Shikantaza during the
Sixth Great Extinction

Ilulissat Glacier in Greenland calved these icebergs into the waters of the Ilulissat Isfjord. It puts more ice into the ocean than any other glacier in the northern hemisphere. The iceberg that sank the 'Titanic' probably originated here (courtesy ). If the Greenland and the Antarctic ice sheets disintegrate there will not be a new stable sea level on any foreseeable time scale. Instead we will have created a situation with continual change, with intermittent calamities at thousands of cities around the world (Hansen). 

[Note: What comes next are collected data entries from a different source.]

-- pv_equiv track=rewrite | github.com/Bala-0-1/Python_Projects | Uma san/string_occurence.py | string_occurence_match
-- ===== SOURCE A (Python) =====
-- def string_occurence_match(str1):
--     set1 = set(x for x in str1)
--     length = len(str1)
--     for i in set1:
--         count = 0
--         for j in str1:
--             if i == j:
--                 count+=1
--         if count == (length-count):
--             return "YES"
--     else:
--         return "NO"
-- ===== SOURCE B (Python) =====
-- def string_occurence_match(str1):
--     counts = {}
--     for ch in str1:
--         counts[ch] = counts.get(ch, 0) + 1
--     n = len(str1)
--     for v in counts.values():
--         if 2 * v == n:
--             return "YES"
--     return "NO"
-- ===== Notes on version B (the rewrite author's own statement) =====
-- stated objective: faster
-- what changed: A rescans the whole string once per distinct character; B builds a frequency dictionary in one pass and then scans its values, so the inner full-string scan disappears.
import Mathlib
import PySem

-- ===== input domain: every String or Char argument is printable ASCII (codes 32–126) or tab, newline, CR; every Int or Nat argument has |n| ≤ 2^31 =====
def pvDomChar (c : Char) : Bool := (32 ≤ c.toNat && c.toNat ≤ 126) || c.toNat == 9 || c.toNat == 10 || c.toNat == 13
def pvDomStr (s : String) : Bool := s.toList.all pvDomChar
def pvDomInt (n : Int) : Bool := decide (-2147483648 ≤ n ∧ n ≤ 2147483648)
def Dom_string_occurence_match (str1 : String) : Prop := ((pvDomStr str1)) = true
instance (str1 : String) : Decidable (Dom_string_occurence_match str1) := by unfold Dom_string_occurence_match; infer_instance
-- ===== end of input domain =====

-- B replaces A's per-distinct-character full-string rescan with a single-pass frequency
-- dictionary whose values are then scanned once (faster: the inner scan disappears).


-- ===== PORT A =====
-- count = 0; for j in str1: if i == j: count += 1
def aCount (s : List Char) (i : Char) : Int :=
  s.foldl (fun count j => if i == j then count + 1 else count) 0

-- for i in set1: … return "YES"  /  else: return "NO"
def aLoop (s : List Char) (length : Int) : List Char → String
  | [] => "NO"
  | i :: rest => if aCount s i = length - aCount s i then "YES" else aLoop s length rest

def string_occurence_match (str1 : String) : String :=
  aLoop str1.toList (PySem.Str.len str1) (PySem.Set.ofList str1.toList)

-- ===== PORT B =====
-- for v in counts.values(): if 2 * v == n: return "YES"  /  return "NO"
def bLoop (n : Int) : List Int → String
  | [] => "NO"
  | v :: rest => if 2 * v = n then "YES" else bLoop n rest

-- counts built in one pass: counts[ch] = counts.get(ch, 0) + 1
def string_occurence_match_alt (str1 : String) : String :=
  bLoop (PySem.Str.len str1)
    (PySem.Dict.values
      (str1.toList.foldl (fun d ch => d.insert ch (d.getD ch 0 + 1)) PySem.Dict.empty))

-- ===== PRECONDITION & SPEC =====
def Spec_string_occurence_match (str1 : String) (out : String) : Prop := out = string_occurence_match_alt str1
instance (str1 : String) (out : String) : Decidable (Spec_string_occurence_match str1 out) := by unfold Spec_string_occurence_match; infer_instance

-- ===== CLAIM (what is proved, stated in full; the proofs are below) =====
def Claim_equal_string_occurence_match : Prop := ∀ (str1 : String), Dom_string_occurence_match str1 → Spec_string_occurence_match str1 (string_occurence_match str1)

-- ===== LEMMAS AND PROOFS =====

theorem aLoop_eq_any (s : List Char) (n : Int) (xs : List Char) :
    aLoop s n xs = if xs.any (fun i => decide (aCount s i = n - aCount s i)) then "YES" else "NO" := by
  induction xs with
  | nil => simp [aLoop]
  | cons i rest ih =>
    show (if aCount s i = n - aCount s i then "YES" else aLoop s n rest) = _
    rw [List.any_cons, ih]
    by_cases h : aCount s i = n - aCount s i
    · rw [if_pos h, decide_eq_true h]
      simp
    · rw [if_neg h, decide_eq_false h]
      simp

theorem bLoop_eq_any (n : Int) (vs : List Int) :
    bLoop n vs = if vs.any (fun v => decide (2 * v = n)) then "YES" else "NO" := by
  induction vs with
  | nil => simp [bLoop]
  | cons v rest ih =>
    show (if 2 * v = n then "YES" else bLoop n rest) = _
    rw [List.any_cons, ih]
    by_cases h : 2 * v = n
    · rw [if_pos h, decide_eq_true h]
      simp
    · rw [if_neg h, decide_eq_false h]
      simp

theorem aCount_eq_count (s : List Char) (i : Char) : aCount s i = (s.count i : Int) := by
  unfold aCount
  rw [PySem.List.foldl_if_add_one]
  simp [List.count_eq_countP]
  congr 1
  funext j
  simp [eq_comm]

-- ===== VERDICT (by name: the statement is the Claim_ definition above) =====
theorem string_occurence_match_spec : Claim_equal_string_occurence_match := by
  intro str1 _
  unfold Spec_string_occurence_match string_occurence_match string_occurence_match_alt
  rw [aLoop_eq_any, PySem.Dict.foldl_insert_getD_add_one_eq_counter, bLoop_eq_any]
  have hvals : (PySem.Dict.counter str1.toList).values
      = (PySem.Set.ofList str1.toList).map (fun k => (str1.toList.count k : Int)) := by
    show (PySem.Dict.counter str1.toList).items.map (·.2) = _
    rw [PySem.Dict.items_counter]
    simp
  rw [hvals, List.any_map]
  have hany : ∀ (l : List Char),
      (l.any fun i => decide (aCount str1.toList i = PySem.Str.len str1 - aCount str1.toList i))
        = l.any ((fun v => decide (2 * v = PySem.Str.len str1)) ∘ fun k => (str1.toList.count k : Int)) := by
    intro l
    apply PySem.List.any_congr_mem
    intro x _
    simp [aCount_eq_count]
    omega
  rw [hany]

Along with Elizabeth Myoen Sikes (Seattle University philosophy department) and Bill XiaoBaiYun Hirsch (White Cloud lineage), I direct the Seattle University EcoSangha. We are affiliated with Eisho-ji and the Bellevue Soto Zen Center through Kosho Itagaki, and with the Northwest Dharma Association. The sangha began six years ago at the request of my Buddhist philosophy students and, in dialogue with Don Castro (Seattle Betsuin Jodo Shinshu temple) and Joe Schwab, evolved into an EcoSangha dedicated to Buddhist ecological vision as part of our practice. We continue to grow through regular zazen, sesshin and Buddhist ecology lectures. In 2010 we hosted a national Buddhist ecology conference, and with Kosho Itagaki we organized a pilgrimage to Japan that included sesshin at Yoko-ji temple.

We cannot deny, as we sit on our meditation cushions, that the degeneration of the Earth is continuing at a disconcerting pace. Prompted by the many unfolding ecological crises, our “EcoSangha” is guided by the conviction that ecological insights in Buddhist practice are not peripheral or niche concerns, something to be applied only when needed. They are fundamental to the Dharma itself. So how does our practice speak when the condition of the Earth has become so dire? What good is Zazen at a time like this? Are we merely sitting around as the Earth deteriorates catastrophically?

Dogen Zenji said that to characterize Zazen as simply “sitting idly” is to be “guilty of maligning the Great Vehicle. It is as profound an illusion as to declare there is no water when you are sitting in the midst of the ocean.” [1] Meditation extends beyond the meditation hall and encompasses all that we do. In this sense the EcoSangha also practices what is now called “engaged Buddhism” and we attempt to act on behalf of the maligned Earth. Still, the situation is so grave that even our most ambitious actions may sometimes feel like those of birds trying to put out a massive conflagration with acorn shells of water.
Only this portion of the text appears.